ボディの素材にはサウナスーツのような、通気性がなく断熱効果のあるアルミ蒸着したポリエステルクロスを使用。空気を冷やす設計があってこその、逆転の発想である。

一般的な冷感素材は、接触冷感やQ-max値(物質に触れた際に感じる瞬間的な冷たさを数値で表したもので、数値が大きいほどひんやり感じるとされる)といった“肌触りの瞬間的な涼しさ”が評価の中心だが、ウルトラフリーザーコアが重視するのは衣服内空間全体の温度と湿度環境。つまり、「深部体温の上昇抑制」や「発汗量の最小化」など、熱中症の根本的なリスク低減につながる生理反応に焦点を当てる。九州大学発のAIスタートアップ企業「aiESG社」との連携のもと、こうした熱中症リスク軽減や疲労軽減の影響を科学的に定量化する評価プロジェクトを試験的に行っており、プレテストではあるものの、着用者の身体的負担軽減を裏付けるデータが得られた(※)という。

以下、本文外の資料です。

-- pv_equiv track=rewrite | github.com/recdnd/spiral-core-series | versions/v0.040/spiral_core_v040_frontier-fix.py | conflict_signature
-- ===== SOURCE A (Python) =====
-- from typing import Dict, List, Optional, Set, Tuple
--
-- def conflict_signature(total: int, rows: List[Tuple[str,int,str,int]], topn: int=3) -> Tuple[str,str,List[Tuple[str,int,str,int]]]:
--     payload_parts, sig_parts, kept = [], [], []
--     for (k, heat, dom_v, dom_c) in rows[:topn]:
--         if heat <= 0: break
--         kept.append((k, heat, dom_v, dom_c))
--         payload_parts.append(f"{k}:{heat}:{dom_v}:{dom_c}")   # payload keeps dom_count
--         sig_parts.append(f"{k}:{heat}:{dom_v}")              # signature omits dom_count
--     top_payload = ",".join(payload_parts)
--     sig = f"total={total}|top={','.join(sig_parts)}"
--     return top_payload, sig, kept
-- ===== SOURCE B (Python) =====
-- def conflict_signature(total, rows, topn=3):
--     # Recursive single pass: builds the comma-joined payload/signature strings
--     # directly while recursing, instead of accumulating part-lists and joining.
--     def go(rs, n):
--         if n <= 0 or not rs:
--             return "", "", []
--         (k, heat, dom_v, dom_c) = rs[0]
--         if heat <= 0:
--             return "", "", []
--         p_rest, s_rest, kept_rest = go(rs[1:], n - 1)
--         p_head = f"{k}:{heat}:{dom_v}:{dom_c}"
--         s_head = f"{k}:{heat}:{dom_v}"
--         if kept_rest:
--             return (p_head + "," + p_rest, s_head + "," + s_rest,
--                     [(k, heat, dom_v, dom_c)] + kept_rest)
--         return p_head, s_head, [(k, heat, dom_v, dom_c)]
--
--     top_payload, top_sig, kept = go(rows, topn)
--     return top_payload, f"total={total}|top={top_sig}", kept
-- ===== Notes on version B (the rewrite author's own statement) =====
-- stated objective: alternative
-- what changed: Replaces A's iterative loop-with-break over rows[:topn] that grows three part-lists and joins them at the end by a recursive single pass that decrements topn, stops at the first non-positive heat, and concatenates the comma-joined payload and signature strings directly during the recursion (no slicing, no part lists, no join).
-- intended difference: When topn is negative and rows[:topn] still contains rows whose first entry has positive heat, A accidentally keeps a prefix of rows because Python's negative slice bound wraps from the end, while B keeps nothing (empty payload, 'total=...|top=' signature, empty kept list); keeping nothing is the intended meaning of asking for a non-positive number of top rows. — e.g. on conflict_signature(0, [("a", 1, "b", 0), ("c", 1, "d", 0)], -1): A returns ("a:1:b:0", "total=0|top=a:1:b", [("a", 1, "b", 0)]), B returns ("", "total=0|top=", [])
import Mathlib
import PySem

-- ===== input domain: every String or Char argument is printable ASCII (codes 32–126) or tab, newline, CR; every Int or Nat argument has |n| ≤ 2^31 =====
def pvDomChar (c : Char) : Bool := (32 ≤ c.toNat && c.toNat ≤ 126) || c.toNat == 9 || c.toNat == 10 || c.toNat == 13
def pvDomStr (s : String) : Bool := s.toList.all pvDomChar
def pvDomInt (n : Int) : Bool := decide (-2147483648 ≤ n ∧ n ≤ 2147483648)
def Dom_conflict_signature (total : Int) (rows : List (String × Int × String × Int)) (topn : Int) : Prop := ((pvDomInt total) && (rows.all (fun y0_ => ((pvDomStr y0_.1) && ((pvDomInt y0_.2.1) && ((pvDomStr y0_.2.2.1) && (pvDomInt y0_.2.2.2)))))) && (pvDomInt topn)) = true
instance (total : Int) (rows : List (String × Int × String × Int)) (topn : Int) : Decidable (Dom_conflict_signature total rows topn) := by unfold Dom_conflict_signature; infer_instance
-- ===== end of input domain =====

-- B replaces A's loop-with-break plus part-lists plus final joins by a recursive single pass that
-- decrements topn and concatenates the joined strings directly ('alternative', same cost);
-- equivalence is about the return value (neither version mutates its arguments).

-- ===== PORT A =====
-- A's loop over rows[:topn], breaking at the first heat <= 0, appending to three accumulators.
def conflictLoop (pp sp : List String) (kept : List (String × Int × String × Int)) :
    List (String × Int × String × Int) → List String × List String × List (String × Int × String × Int)
  | [] => (pp, sp, kept)
  | (k, heat, dom_v, dom_c) :: rs =>
    if heat ≤ 0 then (pp, sp, kept)
    else conflictLoop
      (pp ++ [k ++ ":" ++ PySem.Int.toStr heat ++ ":" ++ dom_v ++ ":" ++ PySem.Int.toStr dom_c])
      (sp ++ [k ++ ":" ++ PySem.Int.toStr heat ++ ":" ++ dom_v])
      (kept ++ [(k, heat, dom_v, dom_c)]) rs

def conflict_signature (total : Int) (rows : List (String × Int × String × Int)) (topn : Int) : String × String × (List (String × Int × String × Int)) :=
  let r := conflictLoop [] [] [] (PySem.List.slice rows none (some topn))
  (PySem.Str.join "," r.1,
   "total=" ++ PySem.Int.toStr total ++ "|top=" ++ PySem.Str.join "," r.2.1,
   r.2.2)

-- ===== PORT B =====
-- Source B's inner 'go': recursion on the rows, counting topn down, building the joined strings directly.
def conflictGo : List (String × Int × String × Int) → Int → String × String × (List (String × Int × String × Int))
  | rs, n =>
    if n ≤ 0 then ("", "", [])
    else
      match rs with
      | [] => ("", "", [])
      | (k, heat, dom_v, dom_c) :: rest =>
        if heat ≤ 0 then ("", "", [])
        else
          let r := conflictGo rest (n - 1)
          let p_head := k ++ ":" ++ PySem.Int.toStr heat ++ ":" ++ dom_v ++ ":" ++ PySem.Int.toStr dom_c
          let s_head := k ++ ":" ++ PySem.Int.toStr heat ++ ":" ++ dom_v
          if r.2.2.isEmpty then (p_head, s_head, [(k, heat, dom_v, dom_c)])
          else (p_head ++ "," ++ r.1, s_head ++ "," ++ r.2.1, (k, heat, dom_v, dom_c) :: r.2.2)

def conflict_signature_alt (total : Int) (rows : List (String × Int × String × Int)) (topn : Int) : String × String × (List (String × Int × String × Int)) :=
  let r := conflictGo rows topn
  (r.1, "total=" ++ PySem.Int.toStr total ++ "|top=" ++ r.2.1, r.2.2)

-- ===== PRECONDITION & SPEC =====
-- When topn is negative and rows[:topn] still contains rows whose first entry has positive heat,
-- A accidentally keeps a prefix of rows (Python's negative slice bound wraps from the end) while B
-- keeps nothing; keeping nothing is the intended meaning of a non-positive top-n request.
def D_conflict_signature (total : Int) (rows : List (String × Int × String × Int)) (topn : Int) : Prop :=
  topn < 0 ∧ 0 < (rows.length : Int) + topn ∧ 0 < ((rows.head?.map (fun r => r.2.1)).getD 0)
instance (total : Int) (rows : List (String × Int × String × Int)) (topn : Int) : Decidable (D_conflict_signature total rows topn) := by unfold D_conflict_signature; infer_instance

def Spec_conflict_signature (total : Int) (rows : List (String × Int × String × Int)) (topn : Int) (out : String × String × (List (String × Int × String × Int))) : Prop := ¬ D_conflict_signature total rows topn → out = conflict_signature_alt total rows topn
instance (total : Int) (rows : List (String × Int × String × Int)) (topn : Int) (out : String × String × (List (String × Int × String × Int))) : Decidable (Spec_conflict_signature total rows topn out) := by unfold Spec_conflict_signature; infer_instance

def pvDiffWitness_conflict_signature : Int × (List (String × Int × String × Int)) × Int :=
  (0, [("a", 1, "b", 0), ("c", 1, "d", 0)], -1)
def pvDiffWitnessOut_conflict_signature : (String × String × (List (String × Int × String × Int))) × (String × String × (List (String × Int × String × Int))) :=
  (("a:1:b:0", "total=0|top=a:1:b", [("a", 1, "b", 0)]), ("", "total=0|top=", []))

-- ===== CLAIM (what is proved, stated in full; the proofs are below) =====
def Claim_unchanged_conflict_signature : Prop := ∀ (total : Int) (rows : List (String × Int × String × Int)) (topn : Int), Dom_conflict_signature total rows topn → Spec_conflict_signature total rows topn (conflict_signature total rows topn)
def Claim_changed_conflict_signature : Prop := Dom_conflict_signature (pvDiffWitness_conflict_signature.1) (pvDiffWitness_conflict_signature.2.1) (pvDiffWitness_conflict_signature.2.2) ∧ D_conflict_signature (pvDiffWitness_conflict_signature.1) (pvDiffWitness_conflict_signature.2.1) (pvDiffWitness_conflict_signature.2.2) ∧ conflict_signature (pvDiffWitness_conflict_signature.1) (pvDiffWitness_conflict_signature.2.1) (pvDiffWitness_conflict_signature.2.2) = pvDiffWitnessOut_conflict_signature.1 ∧ conflict_signature_alt (pvDiffWitness_conflict_signature.1) (pvDiffWitness_conflict_signature.2.1) (pvDiffWitness_conflict_signature.2.2) = pvDiffWitnessOut_conflict_signature.2 ∧ pvDiffWitnessOut_conflict_signature.1 ≠ pvDiffWitnessOut_conflict_signature.2
def Claim_exact_conflict_signature : Prop := ∀ (total : Int) (rows : List (String × Int × String × Int)) (topn : Int), Dom_conflict_signature total rows topn → D_conflict_signature total rows topn → conflict_signature total rows topn ≠ conflict_signature_alt total rows topn

-- ===== LEMMAS AND PROOFS =====

-- the prefix a break-at-first-nonpositive-heat scan keeps
def keepPre : List (String × Int × String × Int) → List (String × Int × String × Int)
  | [] => []
  | r :: rs => if r.2.1 ≤ 0 then [] else r :: keepPre rs

def fmtP (r : String × Int × String × Int) : String :=
  r.1 ++ ":" ++ PySem.Int.toStr r.2.1 ++ ":" ++ r.2.2.1 ++ ":" ++ PySem.Int.toStr r.2.2.2
def fmtS (r : String × Int × String × Int) : String :=
  r.1 ++ ":" ++ PySem.Int.toStr r.2.1 ++ ":" ++ r.2.2.1

theorem sjoin_nil (s : String) : PySem.Str.join s [] = "" := by
  simp [PySem.Str.join, PySem.Chars.join_nil]
theorem sjoin_singleton (s p : String) : PySem.Str.join s [p] = p := by
  simp [PySem.Str.join, PySem.Chars.join_singleton]
theorem sjoin_cons_cons (s p q : String) (r : List String) :
    PySem.Str.join s (p :: q :: r) = p ++ s ++ PySem.Str.join s (q :: r) := by
  simp [PySem.Str.join, PySem.Chars.join_cons_cons, String.append_assoc]

theorem conflictLoop_eq (l : List (String × Int × String × Int))
    (pp sp : List String) (kept : List (String × Int × String × Int)) :
    conflictLoop pp sp kept l =
      (pp ++ (keepPre l).map fmtP, sp ++ (keepPre l).map fmtS, kept ++ keepPre l) := by
  induction l generalizing pp sp kept with
  | nil => simp [conflictLoop, keepPre]
  | cons r rs ih =>
    obtain ⟨k, heat, dom_v, dom_c⟩ := r
    by_cases h : heat ≤ 0
    · simp [conflictLoop, keepPre, h]
    · simp only [conflictLoop, keepPre, h, if_false, ih]
      simp [fmtP, fmtS]

theorem conflictGo_eq (l : List (String × Int × String × Int)) (n : Int) :
    conflictGo l n =
      (PySem.Str.join "," ((keepPre (l.take n.toNat)).map fmtP),
       PySem.Str.join "," ((keepPre (l.take n.toNat)).map fmtS),
       keepPre (l.take n.toNat)) := by
  induction l generalizing n with
  | nil =>
    rw [conflictGo]
    simp [keepPre, sjoin_nil]
  | cons r rs ih =>
    by_cases hn : n ≤ 0
    · have h0 : n.toNat = 0 := by omega
      rw [conflictGo]
      simp [hn, h0, keepPre, sjoin_nil]
    · have h1 : n.toNat = (n - 1).toNat + 1 := by omega
      obtain ⟨k, heat, dom_v, dom_c⟩ := r
      rw [conflictGo, h1]
      simp only [hn, if_false, List.take_succ_cons]
      by_cases hh : heat ≤ 0
      · simp [keepPre, hh, sjoin_nil]
      · simp only [keepPre, hh, if_false, ih, List.map_cons]
        rcases hk : keepPre (rs.take (n - 1).toNat) with _ | ⟨q, qs⟩
        · simp [sjoin_singleton, fmtP, fmtS]
        · simp [sjoin_cons_cons, fmtP, fmtS]

-- slice with a negative stop, as a take
theorem slice_neg_stop (l : List (String × Int × String × Int)) (topn : Int) (h : topn < 0) :
    PySem.List.slice l none (some topn) = l.take (l.length - (-topn).toNat) := by
  have hk : 0 < (-topn).toNat := by omega
  have : topn = -(((-topn).toNat : Nat) : Int) := by omega
  rw [this, PySem.List.slice_to_neg_natCast _ _ hk]
  congr 2
  omega

theorem conflict_signature_spec : Claim_unchanged_conflict_signature := by
  intro total rows topn _ hD'
  unfold conflict_signature conflict_signature_alt
  rw [conflictLoop_eq, conflictGo_eq]
  simp only [List.nil_append]
  by_cases hpos : 0 ≤ topn
  · rw [PySem.List.slice_to _ hpos]
  · have htn : topn < 0 := by omega
    have h0 : topn.toNat = 0 := by omega
    rw [slice_neg_stop _ _ htn, h0]
    simp only [List.take_zero]
    rcases hlen : rows.length - (-topn).toNat with _ | m
    · simp [keepPre, sjoin_nil]
    · -- the slice is nonempty: rows is nonempty and D_ fails, so the first heat is ≤ 0
      rcases rows with _ | ⟨r, rs⟩
      · simp at hlen
      · have hheat : r.2.1 ≤ 0 := by
          by_contra hgt
          exact hD' ⟨htn, by omega, by simpa using (by omega : 0 < r.2.1)⟩
        simp [keepPre, hheat, sjoin_nil]

theorem conflict_signature_tight : Claim_exact_conflict_signature := by
  intro total rows topn _ hD heq
  obtain ⟨htn, hlen, hheat⟩ := hD
  rcases rows with _ | ⟨r, rs⟩
  · simp at hlen; omega
  · have hheat' : 0 < r.2.1 := by simpa using hheat
    have hkA := congrArg (fun o => o.2.2) heq
    simp only [conflict_signature, conflict_signature_alt] at hkA
    rw [conflictLoop_eq, conflictGo_eq] at hkA
    have h0 : topn.toNat = 0 := by omega
    rw [slice_neg_stop _ _ htn, h0] at hkA
    rcases hl : (r :: rs).length - (-topn).toNat with _ | m
    · omega
    · rw [hl] at hkA
      simp [keepPre, List.take_succ_cons, show ¬ r.2.1 ≤ 0 by omega] at hkA

theorem conflict_signature_changed : Claim_changed_conflict_signature := by
  unfold Claim_changed_conflict_signature
  refine ⟨by decide, by decide, by decide, by decide, by decide⟩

※aiESGの分析では、一般衣類・一般空調服・COVEROSS®製品の3種を比較。次の傾向が確認された。皮膚温度:カバロスウルトラフリーザーコアが最も低温を維持し、冷却効果が高い傾向。衣服内温度:約35°C以下で安定し、急激な温度上昇を抑制。発汗量:最も少なく安定、湿度も50%以上を維持。Cooling Efficiency Index(CEI):冷却効果/発汗量の比率で、最も高い性能を示す。*試験方法:常温環境下(約23℃40%RH)にて、椅子位で安静にした被験者が試料を着用。その後、測定環境(約30℃50%RH)へ移動し、有風下、光照射下にて椅子位で45分間安静した。風速1.5m/sec。ソーラーライト光:約800W/M2

「気温が35℃くらいで着用した際に、3時間〜3時間半ほどは冷たくできる設計になっています。瞬時に局所を冷やすのではなく、より長い時間、冷たい空気を行き渡らせることをゴールに設定している。ウィルテックスさんには、長時間冷たさをキープし、かつ凍らせるのに時間のかからない特別な保冷剤をオーダーしました」。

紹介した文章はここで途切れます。